WHAT YOU WILL DO:
In the entries below, find the line with "rw [foldl_flatMap]" and the line with "intro u hmem". Print those two and everything between them exactly, and nothing else.

INFORMATION GIVEN:
--------------------
-- ===== PRECONDITION & SPEC =====
-- Pre_ excludes only the users that are not exact [want_rate, money] pairs, on which
-- both Pythons raise ValueError while unpacking 'for want_rate, money in users'.
def Pre_solution (users : List (List Int)) (emoticons : List Int) : Prop :=
  (users.all (fun u => u.length == 2)) = true
instance (users : List (List Int)) (emoticons : List Int) : Decidable (Pre_solution users emoticons) := by unfold Pre_solution; infer_instance

def pvWitness_solution : List (List Int) × List Int := ([[40, 100], [25, 1000]], [100, 200])

def Spec_solution (users : List (List Int)) (emoticons : List Int) (out : List Int) : Prop := out = solution_alt users emoticons
instance (users : List (List Int)) (emoticons : List Int) (out : List Int) : Decidable (Spec_solution users emoticons out) := by unfold Spec_solution; infer_instance

-- ===== CLAIM (what is proved, stated in full; the proofs are below) =====
def Claim_equal_solution : Prop := ∀ (users : List (List Int)) (emoticons : List Int), Dom_solution users emoticons → Pre_solution users emoticons → Spec_solution users emoticons (solution users emoticons)

-- ===== LEMMAS AND PROOFS =====

def purch (want : Int) (dc ems : List Int) : Int :=
  (dc.zip ems).foldl (fun pm dp => if want ≤ dp.1 then pm + PySem.Int.floordiv (dp.2 * (100 - dp.1)) 100 else pm) 0

def evalP (users : List (List Int)) (g : List Int → Int) : Int × Int :=
  users.foldl (fun r u => match u with
    | _ :: m :: [] => if g u ≥ m then (r.1 + 1, r.2) else (r.1, r.2 + g u)
    | _ => r) ((0 : Int), (0 : Int))

def updB (b : Option (Int × Int)) (x : Int × Int) : Option (Int × Int) :=
  match b with
  | none => some x
  | some b => if b.1 < x.1 ∨ (b.1 = x.1 ∧ b.2 < x.2) then some x else some b

-- the running-best step on bare pairs
def updP (b x : Int × Int) : Int × Int :=
  if b.1 < x.1 ∨ (b.1 = x.1 ∧ b.2 < x.2) then x else b

-- 'm is a pyKeyLe-minimum of l' (= comes first in the sorted order)
def IsMinP (l : List (Int × Int)) (m : Int × Int) : Prop :=
  m ∈ l ∧ ∀ y ∈ l, pyKeyLe m y = true

theorem pyKeyLe_trans (a b c : Int × Int) (h1 : pyKeyLe a b = true) (h2 : pyKeyLe b c = true) :
    pyKeyLe a c = true := by
  simp only [pyKeyLe, decide_eq_true_eq] at *
  omega

theorem pyKeyLe_total (a b : Int × Int) : (pyKeyLe a b || pyKeyLe b a) = true := by
  simp only [pyKeyLe, Bool.or_eq_true, decide_eq_true_eq]
  omega

theorem pyKeyLe_antisymm (a b : Int × Int) (h1 : pyKeyLe a b = true) (h2 : pyKeyLe b a = true) :
    a = b := by
  simp only [pyKeyLe, decide_eq_true_eq] at h1 h2
  have : a.1 = b.1 ∧ a.2 = b.2 := by omega
  exact Prod.ext this.1 this.2

theorem pyKeyLe_refl (a : Int × Int) : pyKeyLe a a = true := by
  simp [pyKeyLe]

theorem updP_le_left (b x : Int × Int) : pyKeyLe (updP b x) b = true := by
  unfold updP
  split
  · simp only [pyKeyLe, decide_eq_true_eq]; omega
  · exact pyKeyLe_refl b

theorem updP_le_right (b x : Int × Int) : pyKeyLe (updP b x) x = true := by
  unfold updP
  split
  · exact pyKeyLe_refl x
  · simp only [pyKeyLe, decide_eq_true_eq]; omega

theorem updP_mem (b x : Int × Int) : updP b x = b ∨ updP b x = x := by
  unfold updP; split
  · right; rfl
  · left; rfl

theorem fold_min (l : List (Int × Int)) : ∀ x : Int × Int, IsMinP (x :: l) (l.foldl updP x) := by
  induction l with
  | nil =>
    intro x
    exact ⟨List.mem_singleton.mpr rfl, by
      intro y hy
      rw [List.mem_singleton.mp hy]
      exact pyKeyLe_refl x⟩
  | cons y t ih =>
    intro x
    simp only [List.foldl_cons]
    obtain ⟨hmem, hmin⟩ := ih (updP x y)
    constructor
    · rcases List.mem_cons.mp hmem with h | h
      · rcases updP_mem x y with hxy | hxy
        · rw [h, hxy]; exact List.mem_cons_self
        · rw [h, hxy]; exact List.mem_cons_of_mem _ List.mem_cons_self
      · exact List.mem_cons_of_mem _ (List.mem_cons_of_mem _ h)
    · intro z hz
      have hle_upd : pyKeyLe (t.foldl updP (updP x y)) (updP x y) = true :=
        hmin _ List.mem_cons_self
      rcases List.mem_cons.mp hz with h | h
      · rw [h]
        exact pyKeyLe_trans _ _ _ hle_upd (updP_le_left x y)
      · rcases List.mem_cons.mp h with h2 | h2
        · rw [h2]
          exact pyKeyLe_trans _ _ _ hle_upd (updP_le_right x y)
        · exact hmin _ (List.mem_cons_of_mem _ h2)

theorem sorted_head_min (l : List (Int × Int)) (m : Int × Int) (t : List (Int × Int))
    (h : l.mergeSort pyKeyLe = m :: t) : IsMinP l m := by
  have hperm : List.Perm (l.mergeSort pyKeyLe) l := List.mergeSort_perm l pyKeyLe
  constructor
  · exact hperm.mem_iff.mp (h ▸ List.mem_cons_self)
  · intro y hy
    have hy' : y ∈ m :: t := h ▸ hperm.mem_iff.mpr hy
    rcases List.mem_cons.mp hy' with h2 | h2
    · rw [h2]; exact pyKeyLe_refl m
    · have hs := List.pairwise_mergeSort pyKeyLe_trans pyKeyLe_total l
      rw [h] at hs
      exact (List.pairwise_cons.mp hs).1 y h2

theorem min_uniq (l : List (Int × Int)) (m m' : Int × Int)
    (h : IsMinP l m) (h' : IsMinP l m') : m = m' :=
  pyKeyLe_antisymm m m' (h.2 m' h'.1) (h'.2 m h.1)

theorem mergeSort_ne_nil (x : Int × Int) (l : List (Int × Int)) :
    (x :: l).mergeSort pyKeyLe ≠ [] := by
  intro h
  have := (List.mergeSort_perm (x :: l) pyKeyLe).length_eq
  rw [h] at this
  simp at this

theorem purch_shift (want : Int) (l : List (Int × Int)) : ∀ s : Int,
    l.foldl (fun pm dp => if want ≤ dp.1 then pm + PySem.Int.floordiv (dp.2 * (100 - dp.1)) 100 else pm) s
      = s + l.foldl (fun pm dp => if want ≤ dp.1 then pm + PySem.Int.floordiv (dp.2 * (100 - dp.1)) 100 else pm) 0 := by
  induction l with
  | nil => simp
  | cons dp l ih =>
    intro s
    simp only [List.foldl_cons]
    rw [ih, ih (if want ≤ dp.1 then 0 + _ else 0)]
    split <;> ring

theorem purch_cons (want r p : Int) (dc ems : List Int) :
    purch want (r :: dc) (p :: ems)
      = (if want ≤ r then PySem.Int.floordiv (p * (100 - r)) 100 else 0) + purch want dc ems := by
  unfold purch
  simp only [List.zip_cons_cons, List.foldl_cons]
  rw [purch_shift]
  split <;> ring

theorem evalP_congr (users : List (List Int)) (g₁ g₂ : List Int → Int)
    (h : ∀ u ∈ users, g₁ u = g₂ u) : evalP users g₁ = evalP users g₂ := by
  unfold evalP
  apply PySem.List.foldl_congr_mem
  intro acc u hu
  match u with
  | [] => rfl
  | [_] => rfl
  | _ :: _ :: _ :: _ => rfl
  | w :: m :: [] => rw [h _ hu]

theorem zip_map_self (users : List (List Int)) (base : List Int → Int) :
    users.zip (users.map base) = users.map (fun u => (u, base u)) := by
  induction users with
  | nil => rfl
  | cons u us ih => simp [ih]

theorem foldl_flatMap {α β γ : Type} (l : List α) (g : α → List β) (F : γ → β → γ) (init : γ) :
    (l.flatMap g).foldl F init = l.foldl (fun acc r => (g r).foldl F acc) init := by
  induction l generalizing init with
  | nil => rfl
  | cons r l ih => simp [List.flatMap_cons, List.foldl_append, ih]

theorem dfs_fold (users : List (List Int)) (hu : ∀ u ∈ users, u.length = 2) :
    ∀ (ems : List Int) (base : List Int → Int) (best : Option (Int × Int)),
    dfsB users ems (users.map base) best
      = (pvProd [10, 20, 30, 40] ems.length).foldl
          (fun b dc => updB b (evalP users (fun u => base u + purch (u.headD 0) dc ems))) best := by
  intro ems
  induction ems with
  | nil =>
    intro base best
    show (match best with
      | none => some _
      | some b => _) = _
    have hsr : ((users.zip (users.map base)).foldl (fun (sr : Int × Int) up =>
        match up with
        | (_ :: money :: tail, p) =>
          if tail.isEmpty then (if p ≥ money then (sr.1 + 1, sr.2) else (sr.1, sr.2 + p))
          else sr
        | ([_], _) => sr
        | ([], _) => sr) ((0 : Int), (0 : Int)))
        = evalP users (fun u => base u + purch (u.headD 0) [] []) := by
      rw [zip_map_self, List.foldl_map]
      have := evalP_congr users (fun u => base u + purch (u.headD 0) [] []) base (by
        intro u _; show base u + 0 = base u; ring)
      rw [this]
      unfold evalP
      apply PySem.List.foldl_congr_mem
      intro acc u _
      match u with
      | [] => rfl
      | [_] => rfl
      | _ :: _ :: _ :: _ => rfl
      | w :: m :: [] => rfl
    rw [hsr]
    rfl
  | cons price rest ih =>
    intro base best
    show ([10, 20, 30, 40] : List Int).foldl _ best = _
    have hrhs : (pvProd [10, 20, 30, 40] (price :: rest).length).foldl
          (fun b dc => updB b (evalP users (fun u => base u + purch (u.headD 0) dc (price :: rest)))) best
        = ([10, 20, 30, 40] : List Int).foldl (fun b r =>
            (pvProd [10, 20, 30, 40] rest.length).foldl
              (fun b dc => updB b (evalP users (fun u => base u + purch (u.headD 0) (r :: dc) (price :: rest)))) b) best := by
      show (List.flatMap _ _).foldl _ _ = _
      rw [foldl_flatMap]
      apply PySem.List.foldl_congr_mem
      intro acc r _
      rw [List.foldl_map]
    rw [hrhs]
    apply PySem.List.foldl_congr_mem
    intro b rate _
    have hspend : ((users.zip (users.map base)).map (fun up =>
          match up with
          | (want :: _, p) => p + (if want ≤ rate then PySem.Int.floordiv (price * (100 - rate)) 100 else 0)
          | ([], p) => p))
        = users.map (fun u => base u + (if u.headD 0 ≤ rate then PySem.Int.floordiv (price * (100 - rate)) 100 else 0)) := by
      rw [zip_map_self, List.map_map]
      apply List.map_congr_left
      intro u hmem
      obtain ⟨w, m, hwm⟩ : ∃ w m, u = [w, m] := by
        have := hu u hmem
        match u with
        | [a, b] => exact ⟨a, b, rfl⟩
      subst hwm
      rfl
    rw [hspend, ih]
    apply PySem.List.foldl_congr_mem
    intro acc dc _
    congr 1
    apply evalP_congr
    intro u _
    rw [purch_cons]
    ring

theorem foldl_updB (l : List (Int × Int)) : ∀ x : Int × Int,
    l.foldl updB (some x) = some (l.foldl updP x) := by
  induction l with
  | nil => intro x; rfl
  | cons y l ih =>
    intro x
    simp only [List.foldl_cons]
    have : updB (some x) y = some (updP x y) := by
      by_cases h : x.1 < y.1 ∨ (x.1 = y.1 ∧ x.2 < y.2)
      · simp [updB, updP, h]
      · simp [updB, updP, h]
    rw [this, ih]

theorem pvProd_ne_nil (n : Nat) : pvProd [10, 20, 30, 40] n ≠ [] := by
  induction n with
  | zero => simp [pvProd]
  | succ n ih =>
    simp only [pvProd, List.flatMap_cons, ne_eq, List.append_eq_nil_iff, List.map_eq_nil_iff]
    intro h
    exact ih h.1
--------------------
EXERCISE OUTPUT:
      rw [foldl_flatMap]
      apply PySem.List.foldl_congr_mem
      intro acc r _
      rw [List.foldl_map]
    rw [hrhs]
    apply PySem.List.foldl_congr_mem
    intro b rate _
    have hspend : ((users.zip (users.map base)).map (fun up =>
          match up with
          | (want :: _, p) => p + (if want ≤ rate then PySem.Int.floordiv (price * (100 - rate)) 100 else 0)
          | ([], p) => p))
        = users.map (fun u => base u + (if u.headD 0 ≤ rate then PySem.Int.floordiv (price * (100 - rate)) 100 else 0)) := by
      rw [zip_map_self, List.map_map]
      apply List.map_congr_left
      intro u hmem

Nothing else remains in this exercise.